Strategy and Management

Management Systems

One of the prime objectives of the Bayer Group is to achieve profitable growth in order to steadily increase the enterprise value and sustain the company as a going concern. Economic planning and management for the company takes place within a framework for the segments determined by the Board of Management in the course of the strategic management process and translated into specific targets during operational planning. Continuous monitoring of business developments complements the planning and management process, and key management and performance indicators are regularly updated. This process also involves implementing strategic objectives and adopting countermeasures in the event of deviations from the budget. Moreover, the Board of Management uses targets and performance indicators to steer the company’s sustainable alignment.

We use the following indicators to plan, manage and monitor the development of our business:

Operational management indicators

The main parameters in economic management within the Bayer Group at the operational level are figures for sales, earnings and tied-up capital, which therefore also significantly affect short-term variable compensation.

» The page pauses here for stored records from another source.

-- pv_equiv track=rewrite | github.com/YusungAN/algorithm-study | 백준/Silver/24495. Non－Transitive Dice/Non－Transitive Dice.py | is_win_first
-- ===== SOURCE A (Python) =====
-- def is_win_first(a, b):
--     a_cnt = 0
--     b_cnt = 0
--     for i in a:
--         for j in b:
--             if i > j:
--                 a_cnt += 1
--             elif j > i:
--                 b_cnt += 1
--
--     return a_cnt > b_cnt
-- ===== SOURCE B (Python) =====
-- def _bisect_left(sb, x):
--     lo, hi = 0, len(sb)
--     while lo < hi:
--         mid = (lo + hi) // 2
--         if sb[mid] < x:
--             lo = mid + 1
--         else:
--             hi = mid
--     return lo
--
--
-- def _bisect_right(sb, x):
--     lo, hi = 0, len(sb)
--     while lo < hi:
--         mid = (lo + hi) // 2
--         if sb[mid] <= x:
--             lo = mid + 1
--         else:
--             hi = mid
--     return lo
--
--
-- def is_win_first(a, b):
--     sb = sorted(b)
--     m = len(sb)
--     diff = 0
--     for x in a:
--         diff += _bisect_left(sb, x) - (m - _bisect_right(sb, x))
--     return diff > 0
-- ===== Notes on version B (the rewrite author's own statement) =====
-- stated objective: faster
-- what changed: Sort b once and, for each face of a, count smaller/greater faces of b by binary search on the sorted copy, accumulating the signed difference of the two pair counts instead of scanning b for every face.
import Mathlib
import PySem

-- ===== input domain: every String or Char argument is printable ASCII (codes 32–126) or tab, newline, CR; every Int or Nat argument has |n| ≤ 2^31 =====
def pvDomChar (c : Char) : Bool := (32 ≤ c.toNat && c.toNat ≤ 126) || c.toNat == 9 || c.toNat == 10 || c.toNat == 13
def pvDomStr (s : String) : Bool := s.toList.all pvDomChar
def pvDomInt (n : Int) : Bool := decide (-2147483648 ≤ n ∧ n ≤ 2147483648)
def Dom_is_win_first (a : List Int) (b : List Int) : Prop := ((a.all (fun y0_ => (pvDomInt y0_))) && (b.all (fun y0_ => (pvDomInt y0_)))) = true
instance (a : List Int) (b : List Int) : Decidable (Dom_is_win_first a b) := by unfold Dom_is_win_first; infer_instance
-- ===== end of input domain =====

-- B sorts b once and counts smaller/greater faces by binary search per face of a (O((n+m) log m) instead of A's O(n*m) nested scan).

-- ===== PORT A =====
-- literal port of A's nested loop over counters (a_cnt, b_cnt)
def is_win_first (a : List Int) (b : List Int) : Bool :=
  let s := a.foldl (fun (s : Int × Int) i =>
    b.foldl (fun (t : Int × Int) j =>
      if i > j then (t.1 + 1, t.2)
      else if j > i then (t.1, t.2 + 1)
      else t) s) (0, 0)
  decide (s.1 > s.2)

-- ===== PORT B =====
-- hand-written binary searches from Source B: while lo < hi loop, ported as recursion on hi - lo.
-- sb[mid] is ported as getD (mid is always in range at runtime, since lo < hi ≤ len sb); (lo+hi)//2 on
-- nonnegative ints is Nat division, exact here.
-- fuel bounds the loop iterations only (hi - lo shrinks each turn; fuel = len + 1 is always enough)
def pvBL (sb : List Int) (x : Int) : Nat → Nat → Nat → Nat
  | 0, lo, _ => lo
  | fuel + 1, lo, hi =>
    if lo < hi then
      let mid := (lo + hi) / 2
      if sb.getD mid 0 < x then pvBL sb x fuel (mid + 1) hi else pvBL sb x fuel lo mid
    else lo

def pvBR (sb : List Int) (x : Int) : Nat → Nat → Nat → Nat
  | 0, lo, _ => lo
  | fuel + 1, lo, hi =>
    if lo < hi then
      let mid := (lo + hi) / 2
      if sb.getD mid 0 ≤ x then pvBR sb x fuel (mid + 1) hi else pvBR sb x fuel lo mid
    else lo

def is_win_first_alt (a : List Int) (b : List Int) : Bool :=
  let sb := PySem.List.sorted b (fun x => x) false
  let m := sb.length
  let diff := a.foldl (fun (d : Int) x =>
    d + ((pvBL sb x (m + 1) 0 m : Int) - ((m : Int) - (pvBR sb x (m + 1) 0 m : Int)))) 0
  decide (diff > 0)

-- ===== PRECONDITION & SPEC =====
def Spec_is_win_first (a : List Int) (b : List Int) (out : Bool) : Prop := out = is_win_first_alt a b
instance (a : List Int) (b : List Int) (out : Bool) : Decidable (Spec_is_win_first a b out) := by unfold Spec_is_win_first; infer_instance

-- ===== CLAIM (what is proved, stated in full; the proofs are below) =====
def Claim_equal_is_win_first : Prop := ∀ (a : List Int) (b : List Int), Dom_is_win_first a b → Spec_is_win_first a b (is_win_first a b)

-- ===== LEMMAS AND PROOFS =====

-- a list whose first k elements satisfy p and whose remaining elements do not has countP p = k
lemma countP_split (xs : List Int) (p : Int → Bool) (k : Nat) (hk : k ≤ xs.length)
    (h1 : ∀ j (hj : j < xs.length), j < k → p xs[j])
    (h2 : ∀ j (hj : j < xs.length), k ≤ j → ¬ p xs[j]) :
    xs.countP p = k := by
  induction xs generalizing k with
  | nil => simp at hk; simp [hk]
  | cons y t ih =>
    cases k with
    | zero =>
      have : ∀ z ∈ (y :: t), ¬ p z := by
        intro z hz
        obtain ⟨j, hj, rfl⟩ := List.mem_iff_getElem.mp hz
        exact h2 j hj (Nat.zero_le _)
      simpa using List.countP_eq_zero.mpr this
    | succ k' =>
      have hy : p y := h1 0 (by simp) (by omega)
      have : t.countP p = k' := by
        apply ih
        · simpa using hk
        · intro j hj hjk
          have := h1 (j + 1) (by simpa using hj) (by omega)
          simpa using this
        · intro j hj hjk
          have := h2 (j + 1) (by simpa using hj) (by omega)
          simpa using this
      simp [hy, this]

-- the binary search pvBL returns the count of elements < x in a sorted list (fuel ≥ hi - lo)
lemma pvBL_spec (sb : List Int) (x : Int) (hs : sb.Pairwise (· ≤ ·)) (fuel lo hi : Nat)
    (hf : hi - lo ≤ fuel) (hhi : hi ≤ sb.length) (hlh : lo ≤ hi)
    (hlo : ∀ j (hj : j < sb.length), j < lo → sb[j] < x)
    (hhi2 : ∀ j (hj : j < sb.length), hi ≤ j → x ≤ sb[j]) :
    pvBL sb x fuel lo hi = sb.countP (fun y => decide (y < x)) := by
  induction fuel generalizing lo hi with
  | zero =>
    have : lo = hi := by omega
    subst this
    exact (countP_split sb _ lo (by omega)
      (fun j hj hjk => by simpa using hlo j hj hjk)
      (fun j hj hjk => by simpa using hhi2 j hj (by omega))).symm
  | succ fuel ih =>
    rw [pvBL]
    by_cases h : lo < hi
    · rw [if_pos h]
      have hmid : (lo + hi) / 2 < sb.length := by omega
      have hget : sb.getD ((lo + hi) / 2) 0 = sb[(lo + hi) / 2] := List.getD_eq_getElem sb 0 hmid
      by_cases hc : sb.getD ((lo + hi) / 2) 0 < x
      · rw [if_pos hc]
        apply ih _ _ (by omega) (by omega) (by omega)
        · intro j hj hjk
          rcases Nat.lt_or_ge j lo with hd | hd
          · exact hlo j hj hd
          · have hle : sb[j] ≤ sb[(lo + hi) / 2] := by
              rcases Nat.eq_or_lt_of_le (show j ≤ (lo + hi) / 2 by omega) with heq | hlt
              · subst heq; exact le_refl _
              · exact (List.pairwise_iff_getElem.mp hs) j _ hj hmid hlt
            rw [hget] at hc; omega
        · exact hhi2
      · rw [if_neg hc]
        apply ih _ _ (by omega) (by omega) (by omega)
        · exact hlo
        · intro j hj hjk
          have hx : x ≤ sb[(lo + hi) / 2] := by rw [hget] at hc; omega
          rcases Nat.lt_or_ge j hi with hd | hd
          · have hmj : sb[(lo + hi) / 2] ≤ sb[j] := by
              rcases Nat.eq_or_lt_of_le (show (lo + hi) / 2 ≤ j by omega) with heq | hlt
              · subst heq; exact le_refl _
              · exact (List.pairwise_iff_getElem.mp hs) _ j hmid hj hlt
            omega
          · exact hhi2 j hj hd
    · rw [if_neg h]
      have : lo = hi := by omega
      subst this
      exact (countP_split sb _ lo (by omega)
        (fun j hj hjk => by simpa using hlo j hj hjk)
        (fun j hj hjk => by simpa using hhi2 j hj (by omega))).symm

-- pvBR returns the count of elements ≤ x in a sorted list (fuel ≥ hi - lo)
lemma pvBR_spec (sb : List Int) (x : Int) (hs : sb.Pairwise (· ≤ ·)) (fuel lo hi : Nat)
    (hf : hi - lo ≤ fuel) (hhi : hi ≤ sb.length) (hlh : lo ≤ hi)
    (hlo : ∀ j (hj : j < sb.length), j < lo → sb[j] ≤ x)
    (hhi2 : ∀ j (hj : j < sb.length), hi ≤ j → x < sb[j]) :
    pvBR sb x fuel lo hi = sb.countP (fun y => decide (y ≤ x)) := by
  induction fuel generalizing lo hi with
  | zero =>
    have : lo = hi := by omega
    subst this
    exact (countP_split sb _ lo (by omega)
      (fun j hj hjk => by simpa using hlo j hj hjk)
      (fun j hj hjk => by simpa using not_le.mpr (hhi2 j hj (by omega)))).symm
  | succ fuel ih =>
    rw [pvBR]
    by_cases h : lo < hi
    · rw [if_pos h]
      have hmid : (lo + hi) / 2 < sb.length := by omega
      have hget : sb.getD ((lo + hi) / 2) 0 = sb[(lo + hi) / 2] := List.getD_eq_getElem sb 0 hmid
      by_cases hc : sb.getD ((lo + hi) / 2) 0 ≤ x
      · rw [if_pos hc]
        apply ih _ _ (by omega) (by omega) (by omega)
        · intro j hj hjk
          rcases Nat.lt_or_ge j lo with hd | hd
          · exact hlo j hj hd
          · have hle : sb[j] ≤ sb[(lo + hi) / 2] := by
              rcases Nat.eq_or_lt_of_le (show j ≤ (lo + hi) / 2 by omega) with heq | hlt
              · subst heq; exact le_refl _
              · exact (List.pairwise_iff_getElem.mp hs) j _ hj hmid hlt
            rw [hget] at hc; omega
        · exact hhi2
      · rw [if_neg hc]
        apply ih _ _ (by omega) (by omega) (by omega)
        · exact hlo
        · intro j hj hjk
          have hx : x < sb[(lo + hi) / 2] := by rw [hget] at hc; omega
          rcases Nat.lt_or_ge j hi with hd | hd
          · have hmj : sb[(lo + hi) / 2] ≤ sb[j] := by
              rcases Nat.eq_or_lt_of_le (show (lo + hi) / 2 ≤ j by omega) with heq | hlt
              · subst heq; exact le_refl _
              · exact (List.pairwise_iff_getElem.mp hs) _ j hmid hj hlt
            omega
          · exact hhi2 j hj hd
    · rw [if_neg h]
      have : lo = hi := by omega
      subst this
      exact (countP_split sb _ lo (by omega)
        (fun j hj hjk => by simpa using hlo j hj hjk)
        (fun j hj hjk => by simpa using not_le.mpr (hhi2 j hj (by omega)))).symm

-- A's inner loop over b adds to the counters the numbers of faces of b below / above i
lemma inner_fold (b : List Int) (i : Int) (s : Int × Int) :
    b.foldl (fun (t : Int × Int) j =>
      if i > j then (t.1 + 1, t.2)
      else if j > i then (t.1, t.2 + 1)
      else t) s
    = (s.1 + (b.countP (fun j => decide (j < i)) : Int),
       s.2 + (b.countP (fun j => decide (i < j)) : Int)) := by
  induction b generalizing s with
  | nil => simp
  | cons j t ih =>
    simp only [List.foldl_cons, List.countP_cons]
    by_cases h1 : i > j
    · rw [if_pos h1, ih]
      have h2 : ¬ (j > i) := by omega
      simp [h1, h2]
      omega
    · rw [if_neg h1]
      by_cases h2 : j > i
      · rw [if_pos h2, ih]
        simp [show ¬ (j < i) by omega, h2]
        omega
      · rw [ih]
        simp [show ¬ (j < i) by omega, show ¬ (i < j) by omega]

-- A's outer loop accumulates the total pair counts
lemma a_fold (a b : List Int) (s : Int × Int) :
    a.foldl (fun (s : Int × Int) i =>
      b.foldl (fun (t : Int × Int) j =>
        if i > j then (t.1 + 1, t.2)
        else if j > i then (t.1, t.2 + 1)
        else t) s) s
    = (s.1 + ((a.map (fun i => (b.countP (fun j => decide (j < i)) : Int))).sum),
       s.2 + ((a.map (fun i => (b.countP (fun j => decide (i < j)) : Int))).sum)) := by
  induction a generalizing s with
  | nil => simp
  | cons i t ih =>
    simp only [List.foldl_cons, List.map_cons, List.sum_cons]
    rw [inner_fold, ih]
    simp
    constructor <;> ring

-- B's loop accumulates the signed difference of the same two counts
lemma b_fold (a : List Int) (f g : Int → Int) (d : Int) :
    a.foldl (fun (d : Int) x => d + (f x - g x)) d
    = d + (a.map f).sum - (a.map g).sum := by
  induction a generalizing d with
  | nil => simp
  | cons x t ih =>
    simp only [List.foldl_cons, List.map_cons, List.sum_cons]
    rw [ih]
    ring

-- per-face agreement: binary search on sorted b counts the faces of b below x …
lemma bl_count (b : List Int) (x : Int) :
    (pvBL (PySem.List.sorted b (fun y => y) false) x ((PySem.List.sorted b (fun y => y) false).length + 1) 0 (PySem.List.sorted b (fun y => y) false).length : Int)
    = (b.countP (fun j => decide (j < x)) : Int) := by
  have hs : (PySem.List.sorted b (fun y => y) false).Pairwise (· ≤ ·) :=
    PySem.List.sorted_pairwise b (fun y => y) ..
  rw [pvBL_spec _ x hs _ 0 _ (by omega) (le_refl _) (Nat.zero_le _)
      (fun j hj hjk => by omega) (fun j hj hjk => by omega)]
  rw [(PySem.List.sorted_perm b (fun y => y) false).countP_eq]

-- … and m - bisect_right counts the faces of b above x
lemma br_count (b : List Int) (x : Int) :
    ((PySem.List.sorted b (fun y => y) false).length : Int)
      - (pvBR (PySem.List.sorted b (fun y => y) false) x ((PySem.List.sorted b (fun y => y) false).length + 1) 0 (PySem.List.sorted b (fun y => y) false).length : Int)
    = (b.countP (fun j => decide (x < j)) : Int) := by
  have hs : (PySem.List.sorted b (fun y => y) false).Pairwise (· ≤ ·) :=
    PySem.List.sorted_pairwise b (fun y => y) ..
  rw [pvBR_spec _ x hs _ 0 _ (by omega) (le_refl _) (Nat.zero_le _)
      (fun j hj hjk => by omega) (fun j hj hjk => by omega)]
  have hlen : ∀ l : List Int, l.countP (fun y => decide (y ≤ x)) + l.countP (fun y => decide (x < y)) = l.length := by
    intro l
    induction l with
    | nil => simp
    | cons y t ih =>
      by_cases hc : y ≤ x
      · simp [hc, not_lt.mpr hc]
        omega
      · simp [hc, not_le.mp hc]
        omega
  have hlen := hlen (PySem.List.sorted b (fun y => y) false)
  have hperm := (PySem.List.sorted_perm b (fun y => y) false).countP_eq (fun j => decide (x < j))
  omega

-- ===== VERDICT (by name: the statement is the Claim_ definition above) =====
theorem is_win_first_spec : Claim_equal_is_win_first := by
  intro a b _
  unfold Spec_is_win_first is_win_first is_win_first_alt
  simp only
  rw [a_fold]
  rw [b_fold a
    (fun x => (pvBL (PySem.List.sorted b (fun y => y) false) x ((PySem.List.sorted b (fun y => y) false).length + 1) 0 (PySem.List.sorted b (fun y => y) false).length : Int))
    (fun x => ((PySem.List.sorted b (fun y => y) false).length : Int)
      - (pvBR (PySem.List.sorted b (fun y => y) false) x ((PySem.List.sorted b (fun y => y) false).length + 1) 0 (PySem.List.sorted b (fun y => y) false).length : Int))]
  have hf : (a.map (fun x => (pvBL (PySem.List.sorted b (fun y => y) false) x ((PySem.List.sorted b (fun y => y) false).length + 1) 0 (PySem.List.sorted b (fun y => y) false).length : Int)))
      = a.map (fun i => (b.countP (fun j => decide (j < i)) : Int)) :=
    List.map_congr_left (fun x _ => bl_count b x)
  have hg : (a.map (fun x => ((PySem.List.sorted b (fun y => y) false).length : Int)
        - (pvBR (PySem.List.sorted b (fun y => y) false) x ((PySem.List.sorted b (fun y => y) false).length + 1) 0 (PySem.List.sorted b (fun y => y) false).length : Int)))
      = a.map (fun i => (b.countP (fun j => decide (i < j)) : Int)) := by
    exact List.map_congr_left (fun x _ => br_count b x)
  rw [hf, hg]
  simp only [zero_add]
  rw [decide_eq_decide]
  omega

Growth is measured primarily in terms of the change in sales after adjusting for currency and portfolio effects (Fx & portfolio adj.) in order to reflect the operational business development of the Group and the segments. A key measure of profitability at the Group and segment levels is EBITDA before special items. The EBITDA margin before special items, which is the ratio of EBITDA before special items to sales, serves as a relative indicator for the internal and external comparison of operational earning power. Another important profitability indicator for the Bayer Group is core earnings per share, which is the core net income divided by the weighted average number of shares.

Strategic value-based indicator: return on capital employed (ROCE)

Return on capital employed (ROCE), which measures the company’s economic success in relation to the capital employed, supplements the operational management indicators. As a strategic indicator, ROCE measures the periodic capital return. This can then be compared with the weighted average cost of capital. If ROCE is greater than the cost of capital, this indicates that a contribution is being made to increasing the enterprise value, as the expectations of the capital market have been exceeded. Monitoring ROCE over time supports the analysis of long-term business development, while comparing ROCE between business areas is a process that aids portfolio analysis.